A new study reveals that renin-angiotensin system (RAS) genes within the amygdala—the brain region important for traumatic memory processing—express differently when the brain develops fearful memories, such as when people undergo traumatic stress. Researchers have found that medication may potentially be used as a pharmacological blockade of the angiotensin type 1 receptor, thereby improving components of fear memory as assessed by freezing behavior. The research team from George Washington University in Washington, D.C., will present their findings virtually at the American Physiological Society’s (APS) annual meeting at Experimental Biology 2021.

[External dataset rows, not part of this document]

-- pv_equiv track=rewrite | github.com/choijaehoon1/programmers_level | src/test48_01.py | solution
-- ===== SOURCE A (Python) =====
-- from itertools import combinations
--
-- def solution(nums):
--     answer = 0
--     cnt = len(nums) // 2
--     combi = list(combinations(nums,cnt))
--     for i in combi:
--         tmp = list(set(i))
--         num  = len(tmp)
--         answer = max(answer,num)
--     return answer
-- ===== SOURCE B (Python) =====
-- def solution(nums):
--     # The largest number of distinct values in a half-size selection is
--     # capped by the selection size and by the total number of distinct values,
--     # and both caps are simultaneously achievable.
--     return min(len(nums) // 2, len(set(nums)))
-- ===== Notes on version B (the rewrite author's own statement) =====
-- stated objective: faster
-- what changed: Replaces the exhaustive enumeration of all C(n, n/2) combinations (taking the max distinct count of each) with the closed form min(n//2, number of distinct elements).
import Mathlib
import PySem

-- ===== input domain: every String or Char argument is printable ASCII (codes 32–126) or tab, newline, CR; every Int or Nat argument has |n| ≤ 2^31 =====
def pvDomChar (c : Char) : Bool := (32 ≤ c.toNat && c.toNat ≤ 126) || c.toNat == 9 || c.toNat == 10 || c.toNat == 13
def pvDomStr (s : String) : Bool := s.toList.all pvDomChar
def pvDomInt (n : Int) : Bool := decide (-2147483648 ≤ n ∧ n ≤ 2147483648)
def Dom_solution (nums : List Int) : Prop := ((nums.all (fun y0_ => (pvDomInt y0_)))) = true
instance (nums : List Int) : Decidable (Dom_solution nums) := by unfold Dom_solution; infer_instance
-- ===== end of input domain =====

-- B replaces A's enumeration of all half-size combinations with the closed form
-- min(len(nums)//2, len(set(nums))) (objective: faster, asymptotically).

-- ===== PORT A =====
-- itertools.combinations(nums, cnt) ported as Mathlib's List.sublistsLen (same
-- multiset of combinations; the loop below only takes a max, order-independent).
def solution (nums : List Int) : Int :=
  let cnt : Nat := nums.length / 2
  let combi : List (List Int) := List.sublistsLen cnt nums
  combi.foldl (fun answer i => max answer ((PySem.Set.ofList i).length : Int)) 0

-- ===== PORT B =====
def solution_alt (nums : List Int) : Int :=
  min ((nums.length / 2 : Nat) : Int) ((PySem.Set.ofList nums).length : Int)

-- ===== PRECONDITION & SPEC =====
def Spec_solution (nums : List Int) (out : Int) : Prop := out = solution_alt nums
instance (nums : List Int) (out : Int) : Decidable (Spec_solution nums out) := by unfold Spec_solution; infer_instance

-- ===== CLAIM (what is proved, stated in full; the proofs are below) =====
def Claim_equal_solution : Prop := ∀ (nums : List Int), Dom_solution nums → Spec_solution nums (solution nums)

-- ===== LEMMAS AND PROOFS =====

-- len(set(l)) = card of the value set
theorem ofList_length_eq (l : List Int) :
    (PySem.Set.ofList l).length = l.toFinset.card := by
  have hperm : (PySem.Set.ofList l).Perm l.dedup :=
    (List.perm_ext_iff_of_nodup (PySem.Set.nodup_ofList l) (List.nodup_dedup l)).2
      (fun a => by simp [PySem.Set.mem_ofList, List.mem_dedup])
  rw [hperm.length_eq, List.card_toFinset]

theorem toFinset_subset_of_sublist {s l : List Int} (h : s.Sublist l) :
    s.toFinset ⊆ l.toFinset := by
  intro a ha
  rw [List.mem_toFinset] at *
  exact h.subset ha

-- the fold grows from its initial value
theorem init_le_foldl (L : List (List Int)) (f : List Int → Int) (init : Int) :
    init ≤ L.foldl (fun a x => max a (f x)) init := by
  induction L generalizing init with
  | nil => simp
  | cons b t ih =>
      simp only [List.foldl_cons]
      exact le_trans (le_max_left _ _) (ih (max init (f b)))

theorem le_foldl_max (L : List (List Int)) (f : List Int → Int) (init : Int)
    (x : List Int) (hx : x ∈ L) :
    f x ≤ L.foldl (fun a y => max a (f y)) init := by
  induction L generalizing init with
  | nil => cases hx
  | cons b t ih =>
      simp only [List.foldl_cons]
      rcases List.mem_cons.1 hx with rfl | hxt
      · exact le_trans (le_max_right _ _) (init_le_foldl t f _)
      · exact ih _ hxt

theorem foldl_max_le (L : List (List Int)) (f : List Int → Int) (b init : Int)
    (h0 : init ≤ b) (h : ∀ x ∈ L, f x ≤ b) :
    L.foldl (fun a x => max a (f x)) init ≤ b := by
  induction L generalizing init with
  | nil => simpa
  | cons c t ih =>
      simp only [List.foldl_cons]
      exact ih _ (max_le h0 (h c (List.mem_cons_self))) (fun x hx => h x (List.mem_cons_of_mem _ hx))

-- a length-k sublist covering all values exists once k >= #distinct
theorem exists_covering_sublist :
    ∀ (n : Nat) (l : List Int), l.length = n → ∀ k, l.dedup.length ≤ k → k ≤ l.length →
      ∃ s : List Int, s.Sublist l ∧ s.length = k ∧ s.toFinset = l.toFinset := by
  intro n
  induction n using Nat.strong_induction_on with
  | _ n ih =>
    intro l hl k hdk hkl
    by_cases hkeq : k = l.length
    · exact ⟨l, List.Sublist.refl l, hkeq.symm, rfl⟩
    · have hklt : k < l.length := lt_of_le_of_ne hkl hkeq
      have hnd : ¬ l.Nodup := by
        intro hnd
        have h := List.dedup_eq_self.2 hnd
        rw [h] at hdk
        omega
      obtain ⟨x, hx⟩ := List.exists_duplicate_iff_not_nodup.2 hnd
      have hxmem : x ∈ l := hx.mem
      have hcount : 2 ≤ List.count x l := List.duplicate_iff_two_le_count.1 hx
      have hxmem' : x ∈ l.erase x := by
        rw [← List.count_pos_iff, List.count_erase_self]
        omega
      have hsub : (l.erase x).Sublist l := List.erase_sublist
      have hlen : (l.erase x).length = l.length - 1 := List.length_erase_of_mem hxmem
      have hfin : (l.erase x).toFinset = l.toFinset := by
        apply Finset.Subset.antisymm
        · exact toFinset_subset_of_sublist hsub
        · intro a ha
          rw [List.mem_toFinset] at ha ⊢
          by_cases hax : a = x
          · subst hax; exact hxmem'
          · exact (List.mem_erase_of_ne hax).2 ha
      have hded : (l.erase x).dedup.length = l.dedup.length := by
        rw [← List.card_toFinset, ← List.card_toFinset, hfin]
      have hpos : 1 ≤ l.length := List.length_pos_of_mem hxmem
      obtain ⟨s, hs1, hs2, hs3⟩ :=
        ih (l.erase x).length (by omega) (l.erase x) rfl k (by omega) (by omega)
      exact ⟨s, hs1.trans hsub, hs2, hs3.trans hfin⟩

-- main combinatorial existence: some combination attains min(cnt, #distinct)
theorem exists_best (l : List Int) (k : Nat) (hk : k ≤ l.length) :
    ∃ s : List Int, s.Sublist l ∧ s.length = k ∧ s.toFinset.card = min k l.toFinset.card := by
  by_cases h : l.toFinset.card ≤ k
  · obtain ⟨s, h1, h2, h3⟩ :=
      exists_covering_sublist l.length l rfl k (by rw [← List.card_toFinset]; exact h) hk
    refine ⟨s, h1, h2, ?_⟩
    rw [h3, min_eq_right h]
  · rw [not_le] at h
    have hcard : l.toFinset.card = l.dedup.length := List.card_toFinset l
    refine ⟨l.dedup.take k, (List.take_sublist _ _).trans (List.dedup_sublist l), ?_, ?_⟩
    · rw [List.length_take]; omega
    · have hnd : (l.dedup.take k).Nodup :=
        (List.take_sublist _ _).nodup (List.nodup_dedup l)
      rw [List.card_toFinset, List.dedup_eq_self.2 hnd, List.length_take, min_eq_left h.le]
      omega

theorem solution_eq (nums : List Int) : solution nums = solution_alt nums := by
  unfold solution solution_alt
  set k := nums.length / 2 with hk
  have hkle : k ≤ nums.length := Nat.div_le_self _ _
  obtain ⟨s, hs1, hs2, hs3⟩ := exists_best nums k hkle
  have hsmem : s ∈ List.sublistsLen k nums := List.mem_sublistsLen.2 ⟨hs1, hs2⟩
  rw [ofList_length_eq nums]
  apply le_antisymm
  · apply foldl_max_le
    · exact le_min (Int.natCast_nonneg _) (Int.natCast_nonneg _)
    · intro x hx
      obtain ⟨hxs, hxl⟩ := List.mem_sublistsLen.1 hx
      rw [ofList_length_eq]
      apply le_min
      · have h1 : x.toFinset.card ≤ k := by
          rw [List.card_toFinset]
          calc x.dedup.length ≤ x.length := (List.dedup_sublist x).length_le
            _ = k := hxl
        exact_mod_cast h1
      · have h2 : x.toFinset.card ≤ nums.toFinset.card :=
          Finset.card_le_card (toFinset_subset_of_sublist hxs)
        exact_mod_cast h2
  · have hle := le_foldl_max (List.sublistsLen k nums)
      (fun i => ((PySem.Set.ofList i).length : Int)) 0 s hsmem
    simp only [] at hle
    rw [ofList_length_eq s, hs3] at hle
    calc min (k : Int) (nums.toFinset.card : Int)
        = ((min k nums.toFinset.card : Nat) : Int) := by rw [Nat.cast_min]
      _ ≤ _ := hle

-- ===== VERDICT (by name: the statement is the Claim_ definition above) =====
theorem solution_spec : Claim_equal_solution := by
  intro nums _
  unfold Spec_solution
  exact solution_eq nums
-- pv_equiv track=rewrite | github.com/adrian-wood/test3 | BUFR_comparison/rougueBUFR_Sequence_comparison.py | hexread
-- ===== SOURCE A (Python) =====
-- def hexread(srex):
--
--    n = 0
--    tsd1 = []
--    for xp in range(0,len(srex),4):
--      n1 = xp
--      n2 = xp + 4
--      if n2 <= len(srex):
--         tvla = srex[n1:n2]
--         tsd1.append(tvla)
-- #
--    tnval3 = []
--    for xpz in range(0,len(tsd1)):
--       tval = bin(int(tsd1[xpz], 16))[2:].zfill(16)
--       tnval3.append(tval)
-- #
--    tdv = []
--    for dv in range(0,len(tnval3)):
--       tval = tnval3[dv]
--       tv1 = tval[0:2]
--       tv2 = tval[2:8]
--       tv3 = tval[8:]
--       td1 = str(int(tv1,2))
--       td2 = str(int(tv2,2)).zfill(2)
--       td3 = str(int(tv3,2)).zfill(3)
--       tdm = td1 + td2 + td3
--       tdv.append(tdm)
--  #
--    return(tdv)
-- ===== SOURCE B (Python) =====
-- def hexread(srex):
--     out = []
--     for i in range(0, len(srex), 4):
--         chunk = srex[i:i + 4]
--         if len(chunk) < 4:
--             continue
--         v = int(chunk, 16)
--         out.append(f'{v >> 14}{(v >> 8) & 0x3F:02d}{v & 0xFF:03d}')
--     return out
-- ===== Notes on version B (the rewrite author's own statement) =====
-- stated objective: idiomatic
-- what changed: A's three sequential list-building passes (slice hex chunks, convert each to a 16-char binary string via bin().zfill(), slice that string into three substrings and re-parse each with int(·,2)) are replaced by a single pass that extracts the three descriptor fields from v=int(chunk,16) directly with bit shifts and masks (v>>14, (v>>8)&0x3F, v&0xFF) and formats them in one f-string.
import Mathlib
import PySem

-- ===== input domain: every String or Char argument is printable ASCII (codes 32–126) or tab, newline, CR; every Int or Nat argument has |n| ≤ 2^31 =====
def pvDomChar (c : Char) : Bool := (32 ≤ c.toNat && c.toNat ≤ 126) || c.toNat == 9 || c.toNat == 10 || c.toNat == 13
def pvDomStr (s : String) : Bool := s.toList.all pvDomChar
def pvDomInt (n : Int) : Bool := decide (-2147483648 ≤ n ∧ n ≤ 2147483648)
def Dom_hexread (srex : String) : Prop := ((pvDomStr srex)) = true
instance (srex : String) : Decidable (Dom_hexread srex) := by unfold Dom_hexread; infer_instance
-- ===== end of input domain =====

-- B replaces A's three sequential list-building passes (4-char chunks → 16-char binary
-- strings → textual bit-slices reparsed with int(·,2)) by a single pass that extracts the
-- three BUFR descriptor fields from int(chunk,16) with shifts and masks.

-- ===== PORT A =====
-- (A's variable `n = 0` is dead and not ported.)
def hexread (srex : String) : List String :=
  let s := srex.toList
  let tsd1 : List (List Char) :=
    (PySem.List.pyRange 0 (s.length : Int) 4).foldl (fun tsd1 xp =>
      let n1 := xp
      let n2 := xp + 4
      if n2 ≤ (s.length : Int) then tsd1 ++ [PySem.List.slice s (some n1) (some n2)]
      else tsd1) []
  let tnval3 : List (List Char) :=
    (PySem.List.pyRange 0 (tsd1.length : Int) 1).foldl (fun tnval3 xpz =>
      -- bin(int(tsd1[xpz], 16))[2:].zfill(16)
      let tval := PySem.Chars.zfill
        (PySem.List.slice (PySem.Int.toBinChars0b
          ((PySem.Int.ofCharsBase? (PySem.List.pyGetD tsd1 xpz []) 16).getD 0)) (some 2) none) 16
      tnval3 ++ [tval]) []
  let tdv : List String :=
    (PySem.List.pyRange 0 (tnval3.length : Int) 1).foldl (fun tdv dv =>
      let tval := PySem.List.pyGetD tnval3 dv []
      let tv1 := PySem.List.slice tval (some 0) (some 2)
      let tv2 := PySem.List.slice tval (some 2) (some 8)
      let tv3 := PySem.List.slice tval (some 8) none
      let td1 := PySem.Int.toChars ((PySem.Int.ofCharsBase? tv1 2).getD 0)
      let td2 := PySem.Chars.zfill (PySem.Int.toChars ((PySem.Int.ofCharsBase? tv2 2).getD 0)) 2
      let td3 := PySem.Chars.zfill (PySem.Int.toChars ((PySem.Int.ofCharsBase? tv3 2).getD 0)) 3
      let tdm := td1 ++ td2 ++ td3
      tdv ++ [String.ofList tdm]) []
  tdv
-- pv_equiv track=rewrite | github.com/Razerpoa/cool_steg | cool_steg/rle.py | _encode_char_run
-- ===== SOURCE A (Python) =====
-- def _encode_char_run(char: str, count: int) -> str:
--     if count < 2:
--         return char
--
--     s = [char]
--     temp_count = count
--     while temp_count > 26:
--         s.append('Z')
--         temp_count -= 26
--     if temp_count > 0:
--         s.append(chr(ord('A') + temp_count - 1))
--     return "".join(s)
-- ===== SOURCE B (Python) =====
-- def _encode_char_run(char: str, count: int) -> str:
--     if count < 2:
--         return char
--     k, rem = divmod(count - 1, 26)
--     return char + 'Z' * k + chr(ord('A') + rem)
-- ===== Notes on version B (the rewrite author's own statement) =====
-- stated objective: faster
-- what changed: Replaces the repeated-subtraction while loop and list accumulator with a single closed-form divmod(count-1, 26) that yields the number of 'Z' pads and the final letter directly.
import Mathlib
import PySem

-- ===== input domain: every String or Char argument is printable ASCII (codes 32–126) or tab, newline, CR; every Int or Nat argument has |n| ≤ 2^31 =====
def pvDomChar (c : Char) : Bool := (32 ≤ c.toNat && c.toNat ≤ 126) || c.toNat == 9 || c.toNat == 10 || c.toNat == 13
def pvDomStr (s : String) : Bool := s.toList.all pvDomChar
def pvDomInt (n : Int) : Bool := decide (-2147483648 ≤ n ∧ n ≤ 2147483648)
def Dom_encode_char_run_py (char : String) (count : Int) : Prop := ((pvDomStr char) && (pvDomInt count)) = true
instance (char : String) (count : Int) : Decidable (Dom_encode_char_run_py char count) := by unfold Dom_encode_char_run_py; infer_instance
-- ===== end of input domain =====

-- B replaces A's repeated-subtraction while loop by one closed-form divmod(count-1, 26), building the run code directly.

-- ===== PORT A =====
-- the while loop: returns the final (s, temp_count) state
def pvLoopA (s : List String) (tempCount : Int) : List String × Int :=
  if tempCount > 26 then pvLoopA (s ++ ["Z"]) (tempCount - 26) else (s, tempCount)
termination_by tempCount.toNat
decreasing_by omega

def encode_char_run_py (char : String) (count : Int) : String :=
  if count < 2 then char
  else
    let p := pvLoopA [char] count
    let s := if p.2 > 0 then p.1 ++ [String.ofList [Char.ofNat (65 + p.2 - 1).toNat]] else p.1
    PySem.Str.join "" s

-- ===== PORT B =====
def encode_char_run_py_alt (char : String) (count : Int) : String :=
  if count < 2 then char
  else
    let k := PySem.Int.floordiv (count - 1) 26
    let rem := PySem.Int.mod (count - 1) 26
    -- char + 'Z'*k + chr(ord('A')+rem): concatenation built on List Char (String.append is kernel-opaque)
    String.ofList (char.toList ++ PySem.List.pyRepeat ['Z'] k ++ [Char.ofNat (65 + rem).toNat])

-- ===== PRECONDITION & SPEC =====
def Spec_encode_char_run_py (char : String) (count : Int) (out : String) : Prop := out = encode_char_run_py_alt char count
instance (char : String) (count : Int) (out : String) : Decidable (Spec_encode_char_run_py char count out) := by unfold Spec_encode_char_run_py; infer_instance

-- ===== CLAIM (what is proved, stated in full; the proofs are below) =====
def Claim_equal_encode_char_run_py : Prop := ∀ (char : String) (count : Int), Dom_encode_char_run_py char count → Spec_encode_char_run_py char count (encode_char_run_py char count)

-- ===== LEMMAS AND PROOFS =====

-- An empty separator joins to the flat concatenation.
theorem chars_join_empty (xs : List (List Char)) : PySem.Chars.join [] xs = xs.flatten := by
  show List.intercalate [] xs = xs.flatten
  simp [List.intercalate]
  induction xs with
  | nil => rfl
  | cons h t ih => cases t <;> simp_all [List.intersperse]

-- The while loop appends (t-1)/26 copies of "Z" and leaves temp_count = (t-1) % 26 + 1.
theorem pvLoopA_spec (n : Nat) : ∀ (t : Int), t.toNat ≤ n → 1 ≤ t → ∀ s,
    pvLoopA s t = (s ++ List.replicate ((t - 1) / 26).toNat "Z", (t - 1) % 26 + 1) := by
  induction n with
  | zero => intro t ht h1; omega
  | succ n ih =>
    intro t ht h1 s
    rw [pvLoopA]
    split_ifs with h
    · rw [ih (t - 26) (by omega) (by omega)]
      have hk : ((t - 1) / 26).toNat = ((t - 26 - 1) / 26).toNat + 1 := by omega
      have hm : (t - 26 - 1) % 26 = (t - 1) % 26 := by omega
      rw [hk, hm, List.replicate_succ, List.append_assoc]
      rfl
    · have hk : ((t - 1) / 26).toNat = 0 := by omega
      have hm : (t - 1) % 26 + 1 = t := by omega
      simp [hk, hm]

-- ===== VERDICT (by name: the statement is the Claim_ definition above) =====
theorem encode_char_run_py_spec : Claim_equal_encode_char_run_py := by
  intro char count _
  unfold Spec_encode_char_run_py encode_char_run_py encode_char_run_py_alt
  split_ifs with h
  · rfl
  · rw [pvLoopA_spec count.toNat count le_rfl (by omega)]
    have hm0 : 0 ≤ (count - 1) % 26 := Int.emod_nonneg _ (by norm_num)
    have hmlt : (count - 1) % 26 < 26 := Int.emod_lt_of_pos _ (by norm_num)
    have hfd : PySem.Int.floordiv (count - 1) 26 = (count - 1) / 26 :=
      PySem.Int.floordiv_eq_ediv_of_pos (by norm_num)
    have hmd : PySem.Int.mod (count - 1) 26 = (count - 1) % 26 :=
      PySem.Int.mod_eq_emod_of_pos (by norm_num)
    simp only [hfd, hmd]
    have hpos : (0 : Int) < (count - 1) % 26 + 1 := by omega
    simp only [hpos, if_pos]
    apply String.toList_inj.mp
    rw [PySem.Str.toList_join]
    rw [PySem.List.pyRepeat_singleton]
    have harg : 65 + ((count - 1) % 26 + 1) - 1 = 65 + (count - 1) % 26 := by ring
    rw [harg]
    simp [chars_join_empty, List.map_append, List.map_replicate, String.toList_ofList]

Post-traumatic stress disorder (PTSD) is a strong predictor of cardiovascular disease (CVD), the leading cause of death in the U.S. The RAS gene, which is critical for blood pressure regulation, is seen as a potentially important link between PTSD and CVD. This study examined the RAS within areas of the brain responsible for processing traumatic or fear-related memories and its effects on cardiovascular regulation. The researchers hoped that it would lead to new treatment and prevention strategies for both PTSD and PTSD-related CVD risk.
Current treatment options for PTSD are limited, and the causes of PTSD-CVD risk is unclear. These pre-clinical findings shed light on a potential therapeutic target and extend the current understanding for the regulation of brain RAS during fear learning and memory recall processes that are impaired in PTSD.